Like China, while some of this additional per capita output is consumed by humans (per capita consumption increased over this period),5
much—indeed, in this case the overwhelming majority—of cereals produced in the United States are diverted to other uses. Based on data from the UN FAOstat database, in 2013 only 8 percent of cereal crop grown in the USA was eaten by US citizens; 32 percent was fed to animals; and 32 percent was allocated for industrial uses, such as biofuel production.
Here we use Germany as a representative of a high income country with a stable population size—in this regard, its trends are approximate to many countries across Europe. Below we see that despite a roughly constant population size, Germany’s cereal output has continued to increase. Like the United States, the total land used for cereal production has marginally declined over this period. Increases in cereal output have therefore been achieved through yield improvements alone.

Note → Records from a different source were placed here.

-- pv_equiv track=rewrite | github.com/wesuuu/competitive-programming-practice | code-forces/by-difficulty/1500-tetrahedron.py | recurrence_count
-- ===== SOURCE A (Python) =====
-- def recurrence_count(n):
--     # O(N) solution, store previous counts in matrix
--     dp = [[0]*(n+1), [0]*(n+1)]
--     dp[1][0] = 1
--     dp[0][0] = 0
--     j = 1
--     while j <= n:
--         dp[1][j] = 3*dp[0][j-1] % ((10**9) + 7)
--         dp[0][j] = 2*dp[0][j-1] + dp[1][j-1] % ((10**9) + 7)
--         j += 1
--
--     return dp[1][n]
-- ===== SOURCE B (Python) =====
-- MOD = 10**9 + 7
--
-- def recurrence_count(n):
--     # Closed form of the order-2 recurrence: a(n) = (3^n + 3*(-1)^n) / 4 mod MOD,
--     # computed with modular fast exponentiation and the literal inverse of 4.
--     s = 3 if n % 2 == 0 else -3
--     return (pow(3, n, MOD) + s) * ((MOD + 1) // 4) % MOD
-- ===== Notes on version B (the rewrite author's own statement) =====
-- stated objective: faster
-- what changed: Replaces the O(n)-iteration DP (whose unreduced dp[0] row grows to ~2^n-sized integers) by the closed form (3^n + 3*(-1)^n)/4 mod 1e9+7 via built-in modular exponentiation.
import Mathlib
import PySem

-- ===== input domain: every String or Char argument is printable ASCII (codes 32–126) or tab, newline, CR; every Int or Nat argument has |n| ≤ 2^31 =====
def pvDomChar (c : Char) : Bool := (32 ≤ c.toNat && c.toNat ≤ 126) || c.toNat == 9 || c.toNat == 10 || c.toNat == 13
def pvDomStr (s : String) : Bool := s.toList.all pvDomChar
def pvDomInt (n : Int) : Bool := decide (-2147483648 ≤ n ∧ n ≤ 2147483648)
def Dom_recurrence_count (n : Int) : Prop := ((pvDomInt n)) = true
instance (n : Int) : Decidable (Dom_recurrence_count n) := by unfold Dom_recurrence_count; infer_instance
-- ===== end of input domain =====

-- B replaces A's O(n) DP loop (whose unreduced dp[0] row grows without bound) by the
-- closed form (3^n + 3*(-1)^n)/4 mod 1e9+7; equivalence is proved for all n ≥ 0.

-- ===== PORT A =====
def pvM : Int := 1000000007

-- one iteration of A's while-loop body (dp[1][j] first, then dp[0][j], exactly as in Python,
-- including the precedence quirk: only dp[1][j-1] is reduced mod 1e9+7 in the dp[0] update)
def aStep (dp : List Int × List Int) (j : Nat) : List Int × List Int :=
  let dp1 := dp.2.set j (3 * dp.1.getD (j-1) 0 % pvM)
  let dp0 := dp.1.set j (2 * dp.1.getD (j-1) 0 + dp1.getD (j-1) 0 % pvM)
  (dp0, dp1)

def recurrence_count (n : Int) : Int :=
  if n < 0 then 0  -- Python raises IndexError here (dp[1][0] on an empty row); excluded by Pre_
  else
    let m := n.toNat
    let dp0 := List.replicate (m+1) (0:Int)
    let dp1 := (List.replicate (m+1) (0:Int)).set 0 1
    let r := (List.range' 1 m).foldl aStep (dp0, dp1)
    r.2.getD m 0

-- ===== PORT B =====
-- pow(3, n, MOD) for n ≥ 0 is ported as the corresponding library expression 3 ^ n % MOD
def pvMODB : Int := 10 ^ 9 + 7

def recurrence_count_alt (n : Int) : Int :=
  let s : Int := if n % 2 == 0 then 3 else -3
  (3 ^ n.toNat % pvMODB + s) * ((pvMODB + 1) / 4) % pvMODB

-- ===== PRECONDITION & SPEC =====
-- A raises IndexError for n < 0 (the rows [0]*(n+1) are empty); Pre_ excludes exactly those inputs.
def Pre_recurrence_count (n : Int) : Prop := 0 ≤ n
instance (n : Int) : Decidable (Pre_recurrence_count n) := by unfold Pre_recurrence_count; infer_instance
def pvWitness_recurrence_count : Int := (3)

def Spec_recurrence_count (n : Int) (out : Int) : Prop := out = recurrence_count_alt n
instance (n : Int) (out : Int) : Decidable (Spec_recurrence_count n out) := by unfold Spec_recurrence_count; infer_instance

-- ===== CLAIM (what is proved, stated in full; the proofs are below) =====
def Claim_equal_recurrence_count : Prop := ∀ (n : Int), Dom_recurrence_count n → Pre_recurrence_count n → Spec_recurrence_count n (recurrence_count n)

-- ===== LEMMAS AND PROOFS =====

-- reference scalars: (XY k).1 = dp[0][k], (XY k).2 = dp[1][k] after A's loop has passed column k
def XY : Nat → Int × Int
  | 0 => (0, 1)
  | k+1 => (2 * (XY k).1 + (XY k).2 % pvM, 3 * (XY k).1 % pvM)

lemma loop_inv (m k : Nat) (hk : k ≤ m) :
    ((List.range' 1 k).foldl aStep
      (List.replicate (m+1) (0:Int), (List.replicate (m+1) (0:Int)).set 0 1)).1.length = m+1 ∧
    ((List.range' 1 k).foldl aStep
      (List.replicate (m+1) (0:Int), (List.replicate (m+1) (0:Int)).set 0 1)).2.length = m+1 ∧
    ((List.range' 1 k).foldl aStep
      (List.replicate (m+1) (0:Int), (List.replicate (m+1) (0:Int)).set 0 1)).1.getD k 0 = (XY k).1 ∧
    ((List.range' 1 k).foldl aStep
      (List.replicate (m+1) (0:Int), (List.replicate (m+1) (0:Int)).set 0 1)).2.getD k 0 = (XY k).2 := by
  induction k with
  | zero =>
    simp [XY, List.getD_eq_getElem?_getD]
  | succ k ih =>
    obtain ⟨h0, h1, hx, hy⟩ := ih (Nat.le_of_succ_le hk)
    rw [List.range'_concat, List.foldl_append]
    set r := (List.range' 1 k).foldl aStep
      (List.replicate (m+1) (0:Int), (List.replicate (m+1) (0:Int)).set 0 1) with hr
    have hlt : k + 1 < m + 1 := by omega
    have hx' : r.1[k]?.getD 0 = (XY k).1 := by
      simpa [List.getD_eq_getElem?_getD] using hx
    have hy' : r.2[k]?.getD 0 = (XY k).2 := by
      simpa [List.getD_eq_getElem?_getD] using hy
    simp only [List.foldl_cons, List.foldl_nil, aStep]
    refine ⟨by simp [h0], by simp [h1], ?_, ?_⟩
    · simp [XY, List.getD_eq_getElem?_getD, Nat.one_add, h0, hlt, hx', hy']
    · simp [XY, List.getD_eq_getElem?_getD, Nat.one_add, h1, hlt, hx']

lemma recurrence_count_eq_XY (n : Int) (hn : 0 ≤ n) :
    recurrence_count n = (XY n.toNat).2 := by
  have := (loop_inv n.toNat n.toNat le_rfl).2.2.2
  simp only [recurrence_count, if_neg (by omega : ¬ n < 0)]
  exact this

lemma pvM_pos : (0:Int) < pvM := by decide

lemma XY_congr (k : Nat) :
    4 * (XY k).1 ≡ 3 ^ k - (-1) ^ k [ZMOD pvM] ∧
    4 * (XY k).2 ≡ 3 ^ k + 3 * (-1) ^ k [ZMOD pvM] := by
  induction k with
  | zero => exact ⟨by decide, by decide⟩
  | succ k ih =>
    obtain ⟨hx, hy⟩ := ih
    have hmodx : (XY k).2 % pvM ≡ (XY k).2 [ZMOD pvM] :=
      Int.emod_emod_of_dvd _ dvd_rfl
    have hmody : (3 * (XY k).1) % pvM ≡ 3 * (XY k).1 [ZMOD pvM] :=
      Int.emod_emod_of_dvd _ dvd_rfl
    constructor
    · show 4 * (2 * (XY k).1 + (XY k).2 % pvM) ≡ _ [ZMOD pvM]
      calc 4 * (2 * (XY k).1 + (XY k).2 % pvM)
          ≡ 4 * (2 * (XY k).1 + (XY k).2) [ZMOD pvM] := by
            exact (Int.ModEq.refl _).mul ((Int.ModEq.refl _).add hmodx)
        _ = 2 * (4 * (XY k).1) + 4 * (XY k).2 := by ring
        _ ≡ 2 * (3 ^ k - (-1) ^ k) + (3 ^ k + 3 * (-1) ^ k) [ZMOD pvM] :=
            ((Int.ModEq.refl 2).mul hx).add hy
        _ = 3 ^ (k+1) - (-1) ^ (k+1) := by ring
    · show 4 * (3 * (XY k).1 % pvM) ≡ _ [ZMOD pvM]
      calc 4 * (3 * (XY k).1 % pvM)
          ≡ 4 * (3 * (XY k).1) [ZMOD pvM] := (Int.ModEq.refl _).mul hmody
        _ = 3 * (4 * (XY k).1) := by ring
        _ ≡ 3 * (3 ^ k - (-1) ^ k) [ZMOD pvM] := (Int.ModEq.refl 3).mul hx
        _ = 3 ^ (k+1) + 3 * (-1) ^ (k+1) := by ring

lemma XY_snd_range (k : Nat) : 0 ≤ (XY k).2 ∧ (XY k).2 < pvM := by
  cases k with
  | zero => exact ⟨by simp [XY], by decide⟩
  | succ k =>
    refine ⟨Int.emod_nonneg _ (by decide), Int.emod_lt_of_pos _ pvM_pos⟩

lemma gcd4 : Int.gcd pvM 4 = 1 := by decide

lemma inv4_mul : (4:Int) * ((pvM + 1) / 4) ≡ 1 [ZMOD pvM] := by decide

lemma neg_one_pow_parity (n : Int) (hn : 0 ≤ n) :
    ((-1:Int) ^ n.toNat) = if n % 2 == 0 then 1 else -1 := by
  have h2 : n % 2 = 0 ∨ n % 2 = 1 := by omega
  rcases h2 with h | h
  · have he : Even n.toNat := by rw [Nat.even_iff]; omega
    simp [Even.neg_one_pow he, h]
  · have ho : Odd n.toNat := by rw [Nat.odd_iff]; omega
    simp [Odd.neg_one_pow ho, h]

-- ===== VERDICT (by name: the statement is the Claim_ definition above) =====
theorem recurrence_count_spec : Claim_equal_recurrence_count := by
  intro n _ hpre
  unfold Spec_recurrence_count recurrence_count_alt
  have hMB : pvMODB = pvM := by decide
  rw [hMB]
  have hn : 0 ≤ n := hpre
  rw [recurrence_count_eq_XY n hn]
  set m := n.toNat with hm
  set s : Int := if n % 2 == 0 then 3 else -3 with hs
  have hs3 : s = 3 * (-1) ^ m := by
    rw [hs, neg_one_pow_parity n hn]
    split_ifs <;> ring
  -- the left value is already reduced mod pvM
  have hred : (XY m).2 = (XY m).2 % pvM :=
    (Int.emod_eq_of_lt (XY_snd_range m).1 (XY_snd_range m).2).symm
  rw [hred]
  -- both sides are `… % pvM`, so it suffices to prove the congruence
  show (XY m).2 ≡ (3 ^ m % pvM + s) * ((pvM + 1) / 4) [ZMOD pvM]
  have h4 : 4 * (XY m).2 ≡ 4 * ((3 ^ m % pvM + s) * ((pvM + 1) / 4)) [ZMOD pvM] := by
    calc 4 * (XY m).2
        ≡ 3 ^ m + 3 * (-1) ^ m [ZMOD pvM] := (XY_congr m).2
      _ = (3 ^ m + 3 * (-1) ^ m) * 1 := by ring
      _ ≡ (3 ^ m + 3 * (-1) ^ m) * (4 * ((pvM + 1) / 4)) [ZMOD pvM] :=
          (Int.ModEq.refl _).mul inv4_mul.symm
      _ = 4 * ((3 ^ m + 3 * (-1) ^ m) * ((pvM + 1) / 4)) := by ring
      _ = 4 * ((3 ^ m + s) * ((pvM + 1) / 4)) := by rw [hs3]
      _ ≡ 4 * ((3 ^ m % pvM + s) * ((pvM + 1) / 4)) [ZMOD pvM] := by
          have hmod : Int.ModEq pvM (3 ^ m % pvM) (3 ^ m) :=
            Int.emod_emod_of_dvd _ dvd_rfl
          exact (Int.ModEq.refl 4).mul
            ((hmod.symm.add (Int.ModEq.refl s)).mul (Int.ModEq.refl _))
  simpa [gcd4] using Int.ModEq.cancel_left_div_gcd pvM_pos h4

Again, some of this increase in per capita cereal output is reflected in higher consumption levels of the population.6
However, like the US and China, the majority of domestic cereal production is allocated to uses other than domestic food consumption. In 2013, only 19 percent of Germany’s cereal production was eaten by German citizens, in contrast to the 56 percent which was fed to animals. Cereal exports from Germany are also high, reaching around 35 percent in 2013.
Although there are a few exceptions—notably across Sub-Saharan Africa—the continued increase in cereal yields across the world has been the major driver of total cereal production. This has inevitably allowed us to ‘spare’ land we would have otherwise had to convert for cereal production.
In the chart below we see that the global area under cereal production (in blue) has increased from 625 to 721 million hectares from 1961-2014. For context, this difference is approximately equal to one-tenth of the area of the United States. If global average cereal yields were to have remained at their 1961 levels, we can see (in red) the amount of additional land we would have had to convert to arable land to achieve the same levels of cereal production. This ‘spared’ land amounts to 1.26 billion hectares in 2014—close to the area of the United States and India combined.
We currently use approximately 50 percent of global habitable land for agriculture. Without yield increases, this may have risen to 62 percent. Such agricultural expansion would have likely crept into fertile forested land. The UN FAO estimates that since around 1960, we have lost just over 400 million hectares of forest. If land for cereals had therefore replaced forested land, we would have lost four times more forestry than we have in reality.